-- ===== VERDICT (by name: the statement is the Claim_ definition above) =====
theorem genetic_info_spec : Claim_equal_genetic_info := by
  intro g _
  unfold Spec_genetic_info genetic_info genetic_info_alt
  by_cases hg : g.toList = []
  · simp [hg]
  · simp only [hg, if_false]
    congr 1
    have hstep : (fun (combos : List (List String)) (pair : List String) =>
        combos.flatMap (fun combo =>
          [combo ++ [(PySem.List.pyGet? pair 0).getD ""],
           combo ++ [(PySem.List.pyGet? pair 1).getD ""]])) = stepB := by
      funext combos pair; rw [stepB]; rfl
    rw [hstep, ← enum_eq (sanitize_alleles g) (sanitize_shape g)]
    congr 1
    rw [PySem.List.foldl_append_singleton_eq_map]
    simp only [List.nil_append]
    apply List.map_congr_left
    intro k _
    rw [binary_eq]
    rw [PySem.List.foldl_append_singleton_eq_map
      (f := fun q : List String × Char => (PySem.List.pyGet? q.1 (if q.2 = '1' then 1 else 0)).getD "")]
    rw [rowMap]
    rfl
-- pv_equiv track=rewrite | github.com/norlab-ulaval/RTS_project | scripts/theodolite_function.py | find_prism_not_moving_time
-- ===== SOURCE A (Python) =====
-- def find_prism_not_moving_time(not_moving_time, time_trimble_1, time_trimble_2, time_trimble_3, number_points_limit):
-- 	not_moving_prism_1 = []
-- 	not_moving_prism_2 = []
-- 	not_moving_prism_3 = []
-- 	number_points_limit = 0
-- 	for i in not_moving_time:
-- 		  debut = i[0]
-- 		  fin = i[1]
-- 		  list_1 = []
-- 		  list_2 = []
-- 		  list_3 = []
-- 		  for j1 in range(0,len(time_trimble_1)):
-- 		      if(time_trimble_1[j1]>= debut and time_trimble_1[j1]<fin):
-- 		          list_1.append(j1)
-- 		  for j2 in range(0,len(time_trimble_2)):
-- 		      if(time_trimble_2[j2]>= debut and time_trimble_2[j2]<fin):
-- 		          list_2.append(j2)
-- 		  for j3 in range(0,len(time_trimble_3)):
-- 		      if(time_trimble_3[j3]>= debut and time_trimble_3[j3]<fin):
-- 		          list_3.append(j3)
-- 		  if(len(list_1)>number_points_limit and len(list_2)>number_points_limit and len(list_3)>number_points_limit):
-- 		      not_moving_prism_1.append(list_1)
-- 		      not_moving_prism_2.append(list_2)
-- 		      not_moving_prism_3.append(list_3)
-- 	return not_moving_prism_1, not_moving_prism_2, not_moving_prism_3
-- ===== SOURCE B (Python) =====
-- def _bucketize(times, intervals):
--     # one pass over `times`: drop each index into every interval-bucket it falls in
--     buckets = [[] for _ in intervals]
--     for j, t in enumerate(times):
--         buckets = [b + [j] if debut <= t < fin else b
--                    for b, (debut, fin) in zip(buckets, intervals)]
--     return buckets
--
--
-- def find_prism_not_moving_time(not_moving_time, time_trimble_1, time_trimble_2, time_trimble_3, number_points_limit):
--     b1 = _bucketize(time_trimble_1, not_moving_time)
--     b2 = _bucketize(time_trimble_2, not_moving_time)
--     b3 = _bucketize(time_trimble_3, not_moving_time)
--     r1, r2, r3 = [], [], []
--     for l1, l2, l3 in zip(b1, b2, b3):
--         if l1 and l2 and l3:
--             r1.append(l1)
--             r2.append(l2)
--             r3.append(l3)
--     return r1, r2, r3
-- ===== Notes on version B (the rewrite author's own statement) =====
-- stated objective: alternative
-- what changed: B inverts the loop nesting: instead of re-scanning each time array once per interval, it makes one pass over each time array dropping indices into per-interval buckets (zip-updated), then filters the bucket triples; the number_points_limit parameter is ignored exactly as A ignores it (A reassigns it to 0).
import Mathlib
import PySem

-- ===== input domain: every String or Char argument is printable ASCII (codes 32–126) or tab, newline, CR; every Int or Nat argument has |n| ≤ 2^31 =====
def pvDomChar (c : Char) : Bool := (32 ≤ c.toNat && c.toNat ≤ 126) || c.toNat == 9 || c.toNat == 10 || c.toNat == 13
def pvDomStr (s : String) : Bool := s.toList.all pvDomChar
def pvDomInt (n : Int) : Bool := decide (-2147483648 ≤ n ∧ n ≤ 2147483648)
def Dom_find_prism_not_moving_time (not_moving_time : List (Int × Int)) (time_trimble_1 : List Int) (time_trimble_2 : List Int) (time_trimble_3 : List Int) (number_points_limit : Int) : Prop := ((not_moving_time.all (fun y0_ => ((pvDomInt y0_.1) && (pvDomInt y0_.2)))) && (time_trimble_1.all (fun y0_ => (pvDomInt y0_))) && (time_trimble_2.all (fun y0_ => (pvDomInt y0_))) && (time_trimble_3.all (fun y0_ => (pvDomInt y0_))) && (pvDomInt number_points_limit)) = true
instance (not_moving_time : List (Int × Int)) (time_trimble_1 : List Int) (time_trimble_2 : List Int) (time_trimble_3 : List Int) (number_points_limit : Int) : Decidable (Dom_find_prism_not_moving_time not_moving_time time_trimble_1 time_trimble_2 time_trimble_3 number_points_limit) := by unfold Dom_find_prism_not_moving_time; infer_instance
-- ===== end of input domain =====

-- B inverts the loop nesting (one pass per time array, dropping indices into per-interval buckets) instead of re-scanning each array per interval; same cost, different traversal.


-- ===== PORT A =====
def find_prism_not_moving_time (not_moving_time : List (Int × Int)) (time_trimble_1 : List Int) (time_trimble_2 : List Int) (time_trimble_3 : List Int) (number_points_limit : Int) : List (List Int) × List (List Int) × List (List Int) :=
  -- Python immediately does `number_points_limit = 0`, shadowing the parameter
  let number_points_limit : Int := 0
  not_moving_time.foldl
    (fun acc i =>
      let debut := i.1
      let fin := i.2
      let list_1 := (PySem.List.pyRange 0 (time_trimble_1.length : Int) 1).foldl
        (fun l j => if PySem.List.pyGetD time_trimble_1 j 0 ≥ debut ∧ PySem.List.pyGetD time_trimble_1 j 0 < fin then l ++ [j] else l) []
      let list_2 := (PySem.List.pyRange 0 (time_trimble_2.length : Int) 1).foldl
        (fun l j => if PySem.List.pyGetD time_trimble_2 j 0 ≥ debut ∧ PySem.List.pyGetD time_trimble_2 j 0 < fin then l ++ [j] else l) []
      let list_3 := (PySem.List.pyRange 0 (time_trimble_3.length : Int) 1).foldl
        (fun l j => if PySem.List.pyGetD time_trimble_3 j 0 ≥ debut ∧ PySem.List.pyGetD time_trimble_3 j 0 < fin then l ++ [j] else l) []
      if (list_1.length : Int) > number_points_limit ∧ (list_2.length : Int) > number_points_limit ∧ (list_3.length : Int) > number_points_limit then
        (acc.1 ++ [list_1], acc.2.1 ++ [list_2], acc.2.2 ++ [list_3])
      else acc)
    ([], [], [])

-- ===== PORT B =====
-- B-side helper: one pass over `times`, dropping each index into every interval-bucket it falls in
def pvBucketize (times : List Int) (intervals : List (Int × Int)) : List (List Int) :=
  (PySem.List.enumerate times 0).foldl
    (fun buckets jt =>
      List.zipWith (fun b p => if p.1 ≤ jt.2 ∧ jt.2 < p.2 then b ++ [jt.1] else b) buckets intervals)
    (intervals.map (fun _ => []))

def find_prism_not_moving_time_alt (not_moving_time : List (Int × Int)) (time_trimble_1 : List Int) (time_trimble_2 : List Int) (time_trimble_3 : List Int) (number_points_limit : Int) : List (List Int) × List (List Int) × List (List Int) :=
  let b1 := pvBucketize time_trimble_1 not_moving_time
  let b2 := pvBucketize time_trimble_2 not_moving_time
  let b3 := pvBucketize time_trimble_3 not_moving_time
  (List.zip b1 (List.zip b2 b3)).foldl
    (fun acc x =>
      if x.1 ≠ [] ∧ x.2.1 ≠ [] ∧ x.2.2 ≠ [] then
        (acc.1 ++ [x.1], acc.2.1 ++ [x.2.1], acc.2.2 ++ [x.2.2])
      else acc)
    ([], [], [])

-- ===== PRECONDITION & SPEC =====
def Spec_find_prism_not_moving_time (not_moving_time : List (Int × Int)) (time_trimble_1 : List Int) (time_trimble_2 : List Int) (time_trimble_3 : List Int) (number_points_limit : Int) (out : List (List Int) × List (List Int) × List (List Int)) : Prop := out = find_prism_not_moving_time_alt not_moving_time time_trimble_1 time_trimble_2 time_trimble_3 number_points_limit
instance (not_moving_time : List (Int × Int)) (time_trimble_1 : List Int) (time_trimble_2 : List Int) (time_trimble_3 : List Int) (number_points_limit : Int) (out : List (List Int) × List (List Int) × List (List Int)) : Decidable (Spec_find_prism_not_moving_time not_moving_time time_trimble_1 time_trimble_2 time_trimble_3 number_points_limit out) := by unfold Spec_find_prism_not_moving_time; infer_instance

-- ===== CLAIM (what is proved, stated in full; the proofs are below) =====
def Claim_equal_find_prism_not_moving_time : Prop := ∀ (not_moving_time : List (Int × Int)) (time_trimble_1 : List Int) (time_trimble_2 : List Int) (time_trimble_3 : List Int) (number_points_limit : Int), Dom_find_prism_not_moving_time not_moving_time time_trimble_1 time_trimble_2 time_trimble_3 number_points_limit → Spec_find_prism_not_moving_time not_moving_time time_trimble_1 time_trimble_2 time_trimble_3 number_points_limit (find_prism_not_moving_time not_moving_time time_trimble_1 time_trimble_2 time_trimble_3 number_points_limit)

-- ===== LEMMAS AND PROOFS =====

-- indices (starting at s) of elements of `times` lying in [a, b)
def pvHitsFrom (s : Int) (times : List Int) (a b : Int) : List Int :=
  ((PySem.List.enumerate times s).filter (fun p => decide (a ≤ p.2 ∧ p.2 < b))).map (·.1)

theorem pvHitsFrom_nil (s a b : Int) : pvHitsFrom s [] a b = [] := by
  simp [pvHitsFrom, PySem.List.enumerate]

theorem pvHitsFrom_cons (s : Int) (t : Int) (ts : List Int) (a b : Int) :
    pvHitsFrom s (t :: ts) a b
      = (if a ≤ t ∧ t < b then [s] else []) ++ pvHitsFrom (s + 1) ts a b := by
  simp only [pvHitsFrom, PySem.List.enumerate_cons, List.filter_cons]
  by_cases hc : a ≤ t ∧ t < b
  · simp [hc]
  · simp [hc]

-- A's inner index-scan loop computes pvHitsFrom 0
theorem pvInnerA (t : List Int) (a b : Int) :
    (PySem.List.pyRange 0 (t.length : Int) 1).foldl
      (fun l j => if PySem.List.pyGetD t j 0 ≥ a ∧ PySem.List.pyGetD t j 0 < b then l ++ [j] else l) []
    = pvHitsFrom 0 t a b := by
  rw [PySem.List.foldl_append_ite_eq_filter
      (fun j => PySem.List.pyGetD t j 0 ≥ a ∧ PySem.List.pyGetD t j 0 < b)]
  simp only [pvHitsFrom, PySem.List.enumerate_eq_map_pyRange t 0, List.filter_map,
    List.map_map, List.nil_append]
  simp [Function.comp_def, ge_iff_le]

theorem pvZipWith_zipWith {α β γ : Type} (f : γ → β → γ) (g : α → β → γ) (h : α → β → γ)
    (hfg : ∀ x y, f (g x y) y = h x y) :
    ∀ (bs : List α) (cs : List β),
      List.zipWith f (List.zipWith g bs cs) cs = List.zipWith h bs cs := by
  intro bs
  induction bs with
  | nil => intro cs; simp
  | cons x xs ih =>
    intro cs
    cases cs with
    | nil => simp
    | cons c cs => simp [ih, hfg]

theorem pvZipWith_id {α β : Type} :
    ∀ (bs : List α) (cs : List β), bs.length = cs.length →
      List.zipWith (fun b (_ : β) => b) bs cs = bs := by
  intro bs
  induction bs with
  | nil => intro cs _; simp
  | cons x xs ih =>
    intro cs h
    cases cs with
    | nil => simp at h
    | cons c cs => simpa using ih cs (by simpa using h)

theorem pvBucketize_loop (ts : List Int) :
    ∀ (s : Int) (bs : List (List Int)) (intervals : List (Int × Int)),
      bs.length = intervals.length →
      (PySem.List.enumerate ts s).foldl
        (fun buckets jt =>
          List.zipWith (fun b p => if p.1 ≤ jt.2 ∧ jt.2 < p.2 then b ++ [jt.1] else b) buckets intervals)
        bs
      = List.zipWith (fun b p => b ++ pvHitsFrom s ts p.1 p.2) bs intervals := by
  induction ts with
  | nil =>
    intro s bs intervals h
    simp only [PySem.List.enumerate, List.foldl_nil]
    rw [show (fun (b : List Int) (p : Int × Int) => b ++ pvHitsFrom s [] p.1 p.2)
          = (fun (b : List Int) (_ : Int × Int) => b) by
        funext b p; simp [pvHitsFrom_nil]]
    exact (pvZipWith_id bs intervals h).symm
  | cons t ts ih =>
    intro s bs intervals h
    rw [PySem.List.enumerate_cons, List.foldl_cons,
      ih (s + 1) _ intervals (by simp [h]),
      pvZipWith_zipWith _ _ (fun b p => b ++ pvHitsFrom s (t :: ts) p.1 p.2)]
    intro x y
    rw [pvHitsFrom_cons]
    split_ifs with hc <;> simp

theorem pvZipWith_map_left {α β γ : Type} (f : γ → α → β) (g : α → γ) (l : List α) :
    List.zipWith f (l.map g) l = l.map (fun x => f (g x) x) := by
  induction l with
  | nil => rfl
  | cons x xs ih => simp [ih]

theorem pvBucketize_eq (ts : List Int) (intervals : List (Int × Int)) :
    pvBucketize ts intervals = intervals.map (fun p => pvHitsFrom 0 ts p.1 p.2) := by
  rw [pvBucketize, pvBucketize_loop ts 0 _ intervals (by simp),
    pvZipWith_map_left]
  simp

theorem pvLenPos (l : List Int) : ((l.length : Int) > 0) = (l ≠ []) := by
  simp [List.length_pos_iff]

-- ===== VERDICT (by name: the statement is the Claim_ definition above) =====
theorem find_prism_not_moving_time_spec : Claim_equal_find_prism_not_moving_time := by
  intro nmt t1 t2 t3 npl _
  unfold Spec_find_prism_not_moving_time
  unfold find_prism_not_moving_time find_prism_not_moving_time_alt
  simp only [pvBucketize_eq, List.zip_map', List.foldl_map, pvInnerA, pvLenPos]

**ASSIGNED TASK**
Please find all lines of the entries that hold the string "pass" and copy them.

**PROBLEM SOLUTION**
--     # one pass over `times`: drop each index into every interval-bucket it falls in
-- what changed: B inverts the loop nesting: instead of re-scanning each time array once per interval, it makes one pass over each time array dropping indices into per-interval buckets (zip-updated), then filters the bucket triples; the number_points_limit parameter is ignored exactly as A ignores it (A reassigns it to 0).
-- B inverts the loop nesting (one pass per time array, dropping indices into per-interval buckets) instead of re-scanning each array per interval; same cost, different traversal.
-- B-side helper: one pass over `times`, dropping each index into every interval-bucket it falls in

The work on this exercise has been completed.